Ben Hur... but possibly not as you have seen it before!
Ben Hur was the most expensive movie ever made when Charlton Heston led the way back in 1959.
But that’s not quite the Ben Hur the Southwick Players will be offering when they bring it to the stage.
Instead of the movie’s cast of hundreds, they will be offering a cast of just seven. But what they lack in numbers, they more than make up for with laughs.
Director Ron Common promises: “The whole thing is absolutely hilarious!”
The show runs from Thursday, June 5- Saturday, June 8 at The Barn Theatre at 7.30pm (with tickets £11 on 01273 597094 or www.southwickplayers.org.uk).
“I can’t give too much away, but think Monty Python. It’s mad! It will appeal to everyone. It is an absolutely hilarious comedy rather than the Biblical epic. It is from the same guy, Patrick Barlow, that wrote 39 Steps for the stage.
“It is about an amateur company that are staging Ben Hur and take themselves a bit seriously. The author takes himself very seriously. This company are staging Ben Hur and the author has written it and is directing it and has choreographed it, and this is really his baby. He is totally committed to it and he thinks it is wonderful. But they have a very low budget. The film version of Ben Hur had a huge budget and there were something like 365 speaking parts in the film, but Daniel just has seven actors, and they are playing all the actors. He is trying to depict it in the best way he can…
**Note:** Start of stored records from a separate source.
-- pv_equiv track=rewrite | github.com/f220b/LeetCode-POTD | 4229-TrimTrailingVowels/4229-TrimTrailingVowels.py | trimTrailingVowels
-- ===== SOURCE A (Python) =====
-- def trimTrailingVowels(s: str) -> str:
--     n = len(s)
--     found_non_vowels = False
--     vowels = ["a", "e", "i", "o", "u"]
--     for i in range(n - 1, -1, -1):
--         if s[i] not in vowels:
--             found_non_vowels = True
--             break
--     if not found_non_vowels:
--         return ""
--     return s[: i + 1]
-- ===== SOURCE B (Python) =====
-- def trimTrailingVowels(s: str) -> str:
--     # single forward pass: remember the index of the last non-vowel seen
--     last = -1
--     for i, c in enumerate(s):
--         if c not in "aeiou":
--             last = i
--     return s[:last + 1]
-- ===== Notes on version B (the rewrite author's own statement) =====
-- stated objective: alternative
-- what changed: Replaced the backward early-exit search (scan from the end, break at the first non-vowel, with a found flag) by a single forward pass that maintains a running last-non-vowel index and slices once at the end.
import Mathlib
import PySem

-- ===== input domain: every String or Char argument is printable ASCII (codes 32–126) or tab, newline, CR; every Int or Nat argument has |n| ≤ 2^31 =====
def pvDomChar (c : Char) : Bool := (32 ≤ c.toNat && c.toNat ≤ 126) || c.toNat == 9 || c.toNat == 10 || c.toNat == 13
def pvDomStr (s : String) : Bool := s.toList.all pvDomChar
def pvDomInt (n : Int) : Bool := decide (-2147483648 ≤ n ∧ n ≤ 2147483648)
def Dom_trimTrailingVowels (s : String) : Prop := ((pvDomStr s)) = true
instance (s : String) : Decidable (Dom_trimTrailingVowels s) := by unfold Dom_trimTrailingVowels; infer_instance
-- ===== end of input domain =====

-- B replaces A's backward early-exit search by a single forward pass keeping a running last-non-vowel index (alternative decomposition, same cost).


-- ===== PORT A =====
-- A: scan indices n-1 .. 0, break at the first non-vowel (the break-with-flag loop is find? over the countdown range); "" if none.
def trimTrailingVowels (s : String) : String :=
  let n : Int := PySem.Str.len s
  let vowels : List Char := ['a', 'e', 'i', 'o', 'u']
  match (PySem.List.pyRange (n - 1) (-1) (-1)).find?
      (fun i => !(vowels.contains (PySem.List.pyGetD s.toList i ' '))) with
  | none => ""
  | some i => PySem.Str.slice s none (some (i + 1))

-- ===== PORT B =====
-- B: forward pass over enumerate(s), running last-non-vowel index, one slice at the end.
def trimTrailingVowels_alt (s : String) : String :=
  let last : Int := (PySem.List.enumerate s.toList 0).foldl
      (fun last p => if !(['a', 'e', 'i', 'o', 'u'].contains p.2) then p.1 else last) (-1)
  PySem.Str.slice s none (some (last + 1))

-- ===== PRECONDITION & SPEC =====
def Spec_trimTrailingVowels (s : String) (out : String) : Prop := out = trimTrailingVowels_alt s
instance (s : String) (out : String) : Decidable (Spec_trimTrailingVowels s out) := by unfold Spec_trimTrailingVowels; infer_instance

-- ===== CLAIM (what is proved, stated in full; the proofs are below) =====
def Claim_equal_trimTrailingVowels : Prop := ∀ (s : String), Dom_trimTrailingVowels s → Spec_trimTrailingVowels s (trimTrailingVowels s)

-- ===== LEMMAS AND PROOFS =====

theorem find?_congr_mem {α : Type} {l : List α} {p q : α → Bool}
    (h : ∀ x ∈ l, p x = q x) : l.find? p = l.find? q := by
  induction l with
  | nil => rfl
  | cons x t ih =>
    simp only [List.find?]
    rw [h x (List.mem_cons_self)]
    cases q x
    · exact ih (fun y hy => h y (List.mem_cons_of_mem _ hy))
    · rfl

-- A's backward search and B's forward fold compute the same index (as Option vs -1-sentinel).
theorem backward_eq_forward (cs : List Char) :
    (PySem.List.pyRange ((cs.length : Int) - 1) (-1) (-1)).find?
        (fun i => !(['a', 'e', 'i', 'o', 'u'].contains (PySem.List.pyGetD cs i ' '))) =
      (if ((PySem.List.enumerate cs 0).foldl
          (fun last p => if !(['a', 'e', 'i', 'o', 'u'].contains p.2) then p.1 else last) (-1)) = -1
       then none
       else some ((PySem.List.enumerate cs 0).foldl
          (fun last p => if !(['a', 'e', 'i', 'o', 'u'].contains p.2) then p.1 else last) (-1))) := by
  induction cs using List.reverseRecOn with
  | nil => simp [PySem.List.pyRange_neg_one_eq_nil, PySem.List.enumerate_nil]
  | append_singleton cs c ih =>
    have hlen : ((cs ++ [c]).length : Int) - 1 = (cs.length : Int) := by simp
    rw [hlen, PySem.List.pyRange_neg_one_cons (by omega : (-1 : Int) < (cs.length : Int))]
    have hget : PySem.List.pyGetD (cs ++ [c]) (cs.length : Int) ' ' = c := by simp
    have hfold : (PySem.List.enumerate (cs ++ [c]) 0).foldl
        (fun last p => if !(['a', 'e', 'i', 'o', 'u'].contains p.2) then p.1 else last) (-1) =
        (if !(['a', 'e', 'i', 'o', 'u'].contains c)
         then (cs.length : Int)
         else (PySem.List.enumerate cs 0).foldl
            (fun last p => if !(['a', 'e', 'i', 'o', 'u'].contains p.2) then p.1 else last) (-1)) := by
      rw [PySem.List.enumerate_append, List.foldl_append]
      simp [PySem.List.enumerate_cons, PySem.List.enumerate_nil]
    rw [hfold]
    cases hv : !(['a', 'e', 'i', 'o', 'u'].contains c)
    · -- c is a vowel: the head test fails, A keeps scanning; B keeps its accumulator
      rw [List.find?_cons_of_neg (h := by rw [hget, hv]; simp)]
      rw [find?_congr_mem (q := fun i => !(['a', 'e', 'i', 'o', 'u'].contains (PySem.List.pyGetD cs i ' ')))
          (by
            intro i hi
            rw [PySem.List.mem_pyRange_neg_one] at hi
            show (!(['a', 'e', 'i', 'o', 'u'].contains (PySem.List.pyGetD (cs ++ [c]) i ' '))) =
              (!(['a', 'e', 'i', 'o', 'u'].contains (PySem.List.pyGetD cs i ' ')))
            rw [PySem.List.pyGetD_eq_getElem (cs ++ [c]) ' ' (by omega) (by simp; omega),
                PySem.List.pyGetD_eq_getElem cs ' ' (by omega) (by omega),
                List.getElem_append_left (by omega)])]
      simpa using ih
    · -- c is not a vowel: A breaks at index len(cs); B's accumulator ends at len(cs)
      rw [List.find?_cons_of_pos (h := by rw [hget]; exact hv)]
      rw [if_pos rfl, if_neg (by omega : ¬((cs.length : Int) = -1))]

-- ===== VERDICT (by name: the statement is the Claim_ definition above) =====
theorem trimTrailingVowels_spec : Claim_equal_trimTrailingVowels := by
  intro s _
  unfold Spec_trimTrailingVowels trimTrailingVowels trimTrailingVowels_alt
  simp only [PySem.Str.len_eq]
  rw [backward_eq_forward s.toList]
  by_cases h : ((PySem.List.enumerate s.toList 0).foldl
      (fun last p => if !(['a', 'e', 'i', 'o', 'u'].contains p.2) then p.1 else last) (-1)) = -1
  · rw [if_pos h, h]
    norm_num
    simp [PySem.Str.slice, PySem.List.slice_to s.toList (le_refl (0 : Int))]
  · rw [if_neg h]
“It is really funny. It is a slightly different concept. You think how do you put on stage something like Ben Hur. You have to find ways around it. It has got the chariot race and the sea battle and it has got the ascension of Christ. The story itself was written by an American general during the American Civil War. It was a silent movie first and then it was the big movie starring Charlton Heston.
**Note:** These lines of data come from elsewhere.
-- pv_equiv track=rewrite | github.com/kklee0930/Algorithm | 프로그래머스/lv0/120956. 옹알이 （1）/옹알이 （1）.py | solution
-- ===== SOURCE A (Python) =====
-- def solution(babbling):
--     speakable = ['aya', 'ye', 'woo', 'ma']
--     answer = 0
--
--     for babble in babbling: #["ayaye", "uuuma", "ye", "yemawoo", "ayaa"]
--         checker = ''
--         count = 0
--         for char in babble:
--             # checker에 iteration통한 문자열 추가
--             checker += char
--             # 쌓인 문자열이 speakable에 포함 여부 체크
--             if checker in speakable:
--                 checker = ''
--                 count += 1
--         # 포함여부 확인 및 클리어 여부 확인
--         if count > 0 and checker == '':
--             answer += 1
--     return answer
-- ===== SOURCE B (Python) =====
-- def solution(babbling):
--     def ok(s):
--         if s == '':
--             return True
--         for t in ('aya', 'ye', 'woo', 'ma'):
--             if s.startswith(t):
--                 return ok(s[len(t):])
--         return False
--     return sum(1 for word in babbling if word != '' and ok(word))
-- ===== Notes on version B (the rewrite author's own statement) =====
-- stated objective: simpler
-- what changed: Replaced the per-character accumulator with a recursive tokenizer that strips one speakable token prefix at a time (valid because the four tokens start with distinct letters), counting words via a comprehension.
import Mathlib
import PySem

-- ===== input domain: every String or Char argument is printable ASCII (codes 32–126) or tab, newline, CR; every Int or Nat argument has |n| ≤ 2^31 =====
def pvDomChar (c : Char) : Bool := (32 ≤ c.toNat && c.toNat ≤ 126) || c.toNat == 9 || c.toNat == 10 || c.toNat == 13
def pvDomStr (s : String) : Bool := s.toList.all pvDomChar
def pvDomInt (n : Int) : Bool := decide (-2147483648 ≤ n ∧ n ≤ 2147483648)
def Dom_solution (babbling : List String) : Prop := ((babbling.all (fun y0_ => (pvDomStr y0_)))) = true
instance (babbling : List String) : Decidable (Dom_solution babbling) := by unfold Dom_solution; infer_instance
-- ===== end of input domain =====

-- B replaces A's per-character accumulator by a recursive token-prefix tokenizer (simpler decomposition; same cost).

-- ===== PORT A =====
-- the 'speakable' list of A, as lists of characters
def pvSpeakable : List (List Char) := [['a','y','a'], ['y','e'], ['w','o','o'], ['m','a']]

-- one step of A's inner loop: append the char to checker, reset on a full token
def pvStep (st : List Char × Int) (c : Char) : List Char × Int :=
  let checker := st.1 ++ [c]
  if pvSpeakable.contains checker then ([], st.2 + 1) else (checker, st.2)

def solution (babbling : List String) : Int :=
  babbling.foldl (fun answer babble =>
    let r := babble.toList.foldl pvStep ([], 0)
    if r.2 > 0 ∧ r.1 = [] then answer + 1 else answer) 0

-- ===== PORT B =====
-- Source B's recursive helper ok: strip one speakable token prefix, recurse on the rest
def pvOk : List Char → Bool
  | [] => true
  | c :: r =>
    if ['a','y','a'].isPrefixOf (c :: r) then pvOk ((c :: r).drop 3)
    else if ['y','e'].isPrefixOf (c :: r) then pvOk ((c :: r).drop 2)
    else if ['w','o','o'].isPrefixOf (c :: r) then pvOk ((c :: r).drop 3)
    else if ['m','a'].isPrefixOf (c :: r) then pvOk ((c :: r).drop 2)
    else false
termination_by s => s.length
decreasing_by all_goals simp

def solution_alt (babbling : List String) : Int :=
  babbling.foldl (fun acc word => if word ≠ "" ∧ pvOk word.toList then acc + 1 else acc) 0

-- ===== PRECONDITION & SPEC =====
def Spec_solution (babbling : List String) (out : Int) : Prop := out = solution_alt babbling
instance (babbling : List String) (out : Int) : Decidable (Spec_solution babbling out) := by unfold Spec_solution; infer_instance

-- ===== CLAIM (what is proved, stated in full; the proofs are below) =====
def Claim_equal_solution : Prop := ∀ (babbling : List String), Dom_solution babbling → Spec_solution babbling (solution babbling)

-- ===== LEMMAS AND PROOFS =====

-- the count component of A's inner loop never decreases
theorem pvStep_mono (cs : List Char) (st : List Char × Int) :
    st.2 ≤ (cs.foldl pvStep st).2 := by
  induction cs generalizing st with
  | nil => simp
  | cons c r ih =>
    refine le_trans ?_ (ih (pvStep st c))
    simp [pvStep]; split <;> simp

-- if no speakable token is a prefix of buf ++ cs, A's inner loop never resets
theorem pvNoHit (cs buf : List Char) (cnt : Int)
    (h : ∀ t ∈ pvSpeakable, ¬ t <+: (buf ++ cs)) :
    cs.foldl pvStep (buf, cnt) = (buf ++ cs, cnt) := by
  induction cs generalizing buf with
  | nil => simp
  | cons c r ih =>
    have hnot : (buf ++ [c]) ∉ pvSpeakable := fun hc =>
      h _ hc (((buf ++ [c]).prefix_append r).trans (by simp))
    have : List.foldl pvStep (buf, cnt) (c :: r) = List.foldl pvStep (buf ++ [c], cnt) r := by
      simp [pvStep, hnot]
    rw [this, ih (buf ++ [c]) (by simpa using h)]
    simp

-- main per-word invariant, by strong induction on the word length
theorem pvMain (n : ℕ) : ∀ (cs : List Char), cs.length ≤ n → ∀ (cnt : Int),
    ((cs.foldl pvStep ([], cnt)).1 = [] ↔ pvOk cs = true) ∧
    (cs ≠ [] → pvOk cs = true → cnt < (cs.foldl pvStep ([], cnt)).2) := by
  induction n with
  | zero =>
    intro cs hlen cnt
    have : cs = [] := by cases cs <;> simp_all
    subst this; simp [pvOk]
  | succ n ih =>
    intro cs hlen cnt
    match cs with
    | [] => simp [pvOk]
    | c :: r =>
      by_cases h1 : ['a','y','a'] <+: (c :: r)
      · obtain ⟨rest, hrest⟩ := h1
        have hcr : c :: r = 'a' :: 'y' :: 'a' :: rest := hrest.symm
        rw [hcr]
        have hfold : List.foldl pvStep ([], cnt) ('a' :: 'y' :: 'a' :: rest)
            = List.foldl pvStep ([], cnt + 1) rest := by
          simp [pvStep, pvSpeakable]
        have hok : pvOk ('a' :: 'y' :: 'a' :: rest) = pvOk rest := by
          rw [pvOk]; simp [List.isPrefixOf]
        have hlen' : rest.length ≤ n := by
          have := hlen; rw [hcr] at this; simp at this; omega
        have IH := ih rest hlen' (cnt + 1)
        refine ⟨by rw [hfold, hok]; exact IH.1, fun _ _ => ?_⟩
        rw [hfold]
        have := pvStep_mono rest ([], cnt + 1)
        omega
      · by_cases h2 : ['y','e'] <+: (c :: r)
        · obtain ⟨rest, hrest⟩ := h2
          have hcr : c :: r = 'y' :: 'e' :: rest := hrest.symm
          rw [hcr]
          have hfold : List.foldl pvStep ([], cnt) ('y' :: 'e' :: rest)
              = List.foldl pvStep ([], cnt + 1) rest := by
            simp [pvStep, pvSpeakable]
          have hok : pvOk ('y' :: 'e' :: rest) = pvOk rest := by
            rw [pvOk]; simp [List.isPrefixOf]
          have hlen' : rest.length ≤ n := by
            have := hlen; rw [hcr] at this; simp at this; omega
          have IH := ih rest hlen' (cnt + 1)
          refine ⟨by rw [hfold, hok]; exact IH.1, fun _ _ => ?_⟩
          rw [hfold]
          have := pvStep_mono rest ([], cnt + 1)
          omega
        · by_cases h3 : ['w','o','o'] <+: (c :: r)
          · obtain ⟨rest, hrest⟩ := h3
            have hcr : c :: r = 'w' :: 'o' :: 'o' :: rest := hrest.symm
            rw [hcr]
            have hfold : List.foldl pvStep ([], cnt) ('w' :: 'o' :: 'o' :: rest)
                = List.foldl pvStep ([], cnt + 1) rest := by
              simp [pvStep, pvSpeakable]
            have hok : pvOk ('w' :: 'o' :: 'o' :: rest) = pvOk rest := by
              rw [pvOk]; simp [List.isPrefixOf]
            have hlen' : rest.length ≤ n := by
              have := hlen; rw [hcr] at this; simp at this; omega
            have IH := ih rest hlen' (cnt + 1)
            refine ⟨by rw [hfold, hok]; exact IH.1, fun _ _ => ?_⟩
            rw [hfold]
            have := pvStep_mono rest ([], cnt + 1)
            omega
          · by_cases h4 : ['m','a'] <+: (c :: r)
            · obtain ⟨rest, hrest⟩ := h4
              have hcr : c :: r = 'm' :: 'a' :: rest := hrest.symm
              rw [hcr]
              have hfold : List.foldl pvStep ([], cnt) ('m' :: 'a' :: rest)
                  = List.foldl pvStep ([], cnt + 1) rest := by
                simp [pvStep, pvSpeakable]
              have hok : pvOk ('m' :: 'a' :: rest) = pvOk rest := by
                rw [pvOk]; simp [List.isPrefixOf]
              have hlen' : rest.length ≤ n := by
                have := hlen; rw [hcr] at this; simp at this; omega
              have IH := ih rest hlen' (cnt + 1)
              refine ⟨by rw [hfold, hok]; exact IH.1, fun _ _ => ?_⟩
              rw [hfold]
              have := pvStep_mono rest ([], cnt + 1)
              omega
            · -- no token is a prefix: loop never resets and ok is false
              have hno : ∀ t ∈ pvSpeakable, ¬ t <+: (([] : List Char) ++ (c :: r)) := by
                intro t ht
                rw [List.nil_append]
                simp [pvSpeakable] at ht
                rcases ht with h | h | h | h <;> subst h <;> assumption
              have hfold := pvNoHit (c :: r) [] cnt hno
              have hok : pvOk (c :: r) = false := by
                rw [pvOk]
                simp only [← List.isPrefixOf_iff_prefix] at h1 h2 h3 h4
                simp [h1, h2, h3, h4]
              rw [hfold]
              simp [hok]

-- per-word: A's acceptance condition coincides with B's
theorem pvWord (b : String) :
    ((b.toList.foldl pvStep ([], 0)).2 > 0 ∧ (b.toList.foldl pvStep ([], 0)).1 = [])
      ↔ (b ≠ "" ∧ pvOk b.toList = true) := by
  have M := pvMain b.toList.length b.toList le_rfl 0
  have hne : b ≠ "" ↔ b.toList ≠ [] := not_congr String.toList_eq_nil_iff.symm
  constructor
  · rintro ⟨hcnt, hbuf⟩
    have hok := M.1.mp hbuf
    refine ⟨hne.mpr ?_, hok⟩
    intro hc
    rw [hc] at hcnt
    simp at hcnt
  · rintro ⟨hb, hok⟩
    exact ⟨M.2 (hne.mp hb) hok, M.1.mpr hok⟩

theorem pvFold (babbling : List String) : ∀ (acc : Int),
    babbling.foldl (fun answer babble =>
      let r := babble.toList.foldl pvStep ([], 0)
      if r.2 > 0 ∧ r.1 = [] then answer + 1 else answer) acc
    = babbling.foldl (fun acc word => if word ≠ "" ∧ pvOk word.toList then acc + 1 else acc) acc := by
  induction babbling with
  | nil => intro acc; rfl
  | cons b bs ih =>
    intro acc
    simp only [List.foldl_cons]
    rw [show (if (b.toList.foldl pvStep ([], 0)).2 > 0 ∧ (b.toList.foldl pvStep ([], 0)).1 = []
        then acc + 1 else acc)
      = (if b ≠ "" ∧ pvOk b.toList then acc + 1 else acc) by
        rcases Decidable.em (b ≠ "" ∧ pvOk b.toList = true) with h | h
        · rw [if_pos ((pvWord b).mpr h), if_pos h]
        · rw [if_neg (fun hc => h ((pvWord b).mp hc)), if_neg h]]
    exact ih _

-- ===== VERDICT (by name: the statement is the Claim_ definition above) =====
theorem solution_spec : Claim_equal_solution := by
  intro babbling _
  unfold Spec_solution solution solution_alt
  exact pvFold babbling 0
“I approach it by keeping my fingers constantly crossed! You think how the heck are we going to do it, but I rang the publisher and asked if anyone else was doing it, and they said it was being done up in Watford and I went to see it there and I thought it was hilarious. It really made me laugh. I thought to myself that I could definitely make this work. You just have to find a solution for everything.
“We are very lucky in Southwick. We have got a number of really good directors and so you get the chance every two or three years. My last one was Goodnight Mister Tom nearly two years ago. It is just a question of being lucky enough to get the chance.”
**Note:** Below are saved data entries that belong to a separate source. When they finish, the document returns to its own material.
-- pv_equiv track=rewrite | github.com/binayuchai/DSA-practice- | String_python/Find largest word in dictionary by deleting some characters of given string/bruteForce2.py | largest_word
-- ===== SOURCE A (Python) =====
-- def isSequence(str1,str2):
--
--     a = len(str1)
--     b = len(str2)
--
--     i =0
--     j=0
--
--     while i < a and j < b:
--
--         if str1[i] == str2[j]:
--             i = i + 1
--         else:
--             j = j + 1
--
--     if i == a:
--         return True
--     return False
--
-- def largest_word(dict,str):
--     maxCount = 0
--     result = ""
--
--     for i in dict:
--
--         if maxCount < len(i) and isSequence(i,str):
--             result = i
--             maxCount = len(i)
--
--     return result
-- ===== SOURCE B (Python) =====
-- def is_subseq(word, s):
--     it = iter(s)
--     return all(c in it for c in word)
--
--
-- def largest_word(dict, str):
--     max_len = 0
--     for w in dict:
--         if len(w) > max_len:
--             max_len = len(w)
--     for L in range(max_len, 0, -1):
--         for w in dict:
--             if len(w) == L and is_subseq(w, str):
--                 return w
--     return ""
-- ===== Notes on version B (the rewrite author's own statement) =====
-- stated objective: alternative
-- what changed: B replaces A's running-max scan with a length-descending search (try each target length from the maximum down and return the first dictionary word of that length that matches) and replaces A's two-pointer match test, which lets adjacent equal characters of a word reuse one position of str, by a true subsequence test via Python's iterator idiom (it = iter(str); all(c in it for c in word)).
-- intended difference: On inputs where some word that A's reuse-tolerant test accepts but that is not a true subsequence of str outranks (longer, or equally long and earlier) every true-subsequence word, A returns that non-subsequence word (e.g. largest_word(['aa'],'a') == 'aa') while B returns the best true-subsequence word (here ''), which is the intended result of 'largest word obtained by deleting some characters of str'. — e.g. on largest_word(["aa"], "a"): A returns "aa", B returns ""
import Mathlib
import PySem

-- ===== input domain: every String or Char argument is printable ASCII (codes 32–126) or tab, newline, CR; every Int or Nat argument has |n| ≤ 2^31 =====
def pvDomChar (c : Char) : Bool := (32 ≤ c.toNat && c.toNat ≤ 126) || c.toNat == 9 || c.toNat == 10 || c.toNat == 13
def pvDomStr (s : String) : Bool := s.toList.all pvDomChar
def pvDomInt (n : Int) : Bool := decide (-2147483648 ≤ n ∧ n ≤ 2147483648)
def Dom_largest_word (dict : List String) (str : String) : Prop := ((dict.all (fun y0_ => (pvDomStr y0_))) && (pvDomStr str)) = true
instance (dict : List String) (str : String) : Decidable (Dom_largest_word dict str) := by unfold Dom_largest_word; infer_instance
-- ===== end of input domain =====

-- B replaces A's running-max scan and its reuse-buggy two-pointer subsequence test by a
-- length-descending search with a true subsequence test (objective: alternative; B's match
-- test is the intended subsequence relation, see D_ below).

-- ===== PORT A =====
-- the while-loop of isSequence, over the two strings' character lists; state = the indices (i, j)
def isSequenceGo (l1 l2 : List Char) (a b i j : Nat) : Bool :=
  if i < a ∧ j < b then
    if l1.getD i ' ' = l2.getD j ' ' then isSequenceGo l1 l2 a b (i + 1) j
    else isSequenceGo l1 l2 a b i (j + 1)
  else decide (i = a)
termination_by (a - i) + (b - j)
decreasing_by all_goals omega

def isSequence (str1 str2 : String) : Bool :=
  isSequenceGo str1.toList str2.toList str1.toList.length str2.toList.length 0 0

def largest_word (dict : List String) (str : String) : String :=
  (dict.foldl
    (fun (st : Nat × String) i =>
      if st.1 < i.toList.length ∧ isSequence i str then (i.toList.length, i) else st)
    (0, "")).2

-- ===== PORT B =====
-- Source B's is_subseq: the greedy iterator test `it = iter(s); all(c in it for c in word)`
def subCheck : List Char → List Char → Bool
  | [], _ => true
  | _ :: _, [] => false
  | c :: cs, d :: ds => if c = d then subCheck cs ds else subCheck (c :: cs) ds
termination_by structural w s => s

def is_subseq (word s : String) : Bool := subCheck word.toList s.toList

-- Source B's inner `for w in dict: if len(w) == L and is_subseq(w, str): return w`
def findAt : List String → String → Nat → Option String
  | [], _, _ => none
  | w :: ws, s, L => if w.toList.length = L ∧ is_subseq w s then some w else findAt ws s L

-- Source B's outer `for L in range(max_len, 0, -1)` with its early return
def searchDown (dict : List String) (s : String) : Nat → String
  | 0 => ""
  | L + 1 =>
    match findAt dict s (L + 1) with
    | some w => w
    | none => searchDown dict s L

def largest_word_alt (dict : List String) (str : String) : String :=
  searchDown dict str
    (dict.foldl (fun m w => if w.toList.length > m then w.toList.length else m) 0)

-- ===== PRECONDITION & SPEC =====
-- A's two-pointer test never advances j on a match, so adjacent equal characters of a word may
-- reuse a single position of str (it accepts "aa" inside "a"); on inputs where such a
-- reuse-only word outranks (longer, or equally long and earlier) every true-subsequence word,
-- A returns that non-subsequence word while B returns the best true-subsequence word (or ""),
-- which is the intended behaviour of "largest word obtained by deleting some characters".
def D_largest_word (dict : List String) (str : String) : Prop :=
  ∃ i : Fin dict.length, (dict[i].toList.destutter (· ≠ ·)).Sublist str.toList ∧
    ∀ j : Fin dict.length, dict[j].toList.Sublist str.toList →
      dict[j].length < dict[i].length ∨ dict[j].length = dict[i].length ∧ i < j

instance (dict : List String) (str : String) : Decidable (D_largest_word dict str) := by
  unfold D_largest_word; infer_instance

def Spec_largest_word (dict : List String) (str : String) (out : String) : Prop :=
  ¬ D_largest_word dict str → out = largest_word_alt dict str
instance (dict : List String) (str : String) (out : String) : Decidable (Spec_largest_word dict str out) := by
  unfold Spec_largest_word; infer_instance

def pvDiffWitness_largest_word : List String × String := (["aa"], "a")
def pvDiffWitnessOut_largest_word : String × String := ("aa", "")

-- ===== CLAIM (what is proved, stated in full; the proofs are below) =====
def Claim_unchanged_largest_word : Prop := ∀ (dict : List String) (str : String), Dom_largest_word dict str → Spec_largest_word dict str (largest_word dict str)
def Claim_changed_largest_word : Prop := Dom_largest_word (pvDiffWitness_largest_word.1) (pvDiffWitness_largest_word.2) ∧ D_largest_word (pvDiffWitness_largest_word.1) (pvDiffWitness_largest_word.2) ∧ largest_word (pvDiffWitness_largest_word.1) (pvDiffWitness_largest_word.2) = pvDiffWitnessOut_largest_word.1 ∧ largest_word_alt (pvDiffWitness_largest_word.1) (pvDiffWitness_largest_word.2) = pvDiffWitnessOut_largest_word.2 ∧ pvDiffWitnessOut_largest_word.1 ≠ pvDiffWitnessOut_largest_word.2
def Claim_exact_largest_word : Prop := ∀ (dict : List String) (str : String), Dom_largest_word dict str → D_largest_word dict str → largest_word dict str ≠ largest_word_alt dict str

-- ===== LEMMAS AND PROOFS =====

-- clean structural form of A's two-pointer loop
def seqL : List Char → List Char → Bool
  | [], _ => true
  | _ :: _, [] => false
  | c :: cs, d :: ds => if c = d then seqL cs (d :: ds) else seqL (c :: cs) ds
termination_by w s => w.length + s.length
There is plenty of enjoyment with directing: “It is being with a group of people that share the same sense of fun that I do but people who take it seriously enough to do it well and find the solutions that we need to find. You just have to think things through. It has been a fairly collaborative thing, and I have had a lot of support from people around me. It is about seeing the initial idea and then working it through and seeing how they learn the lines, and once they have learnt the lines, you start working with the props, and you see the whole thing starting to knit together.”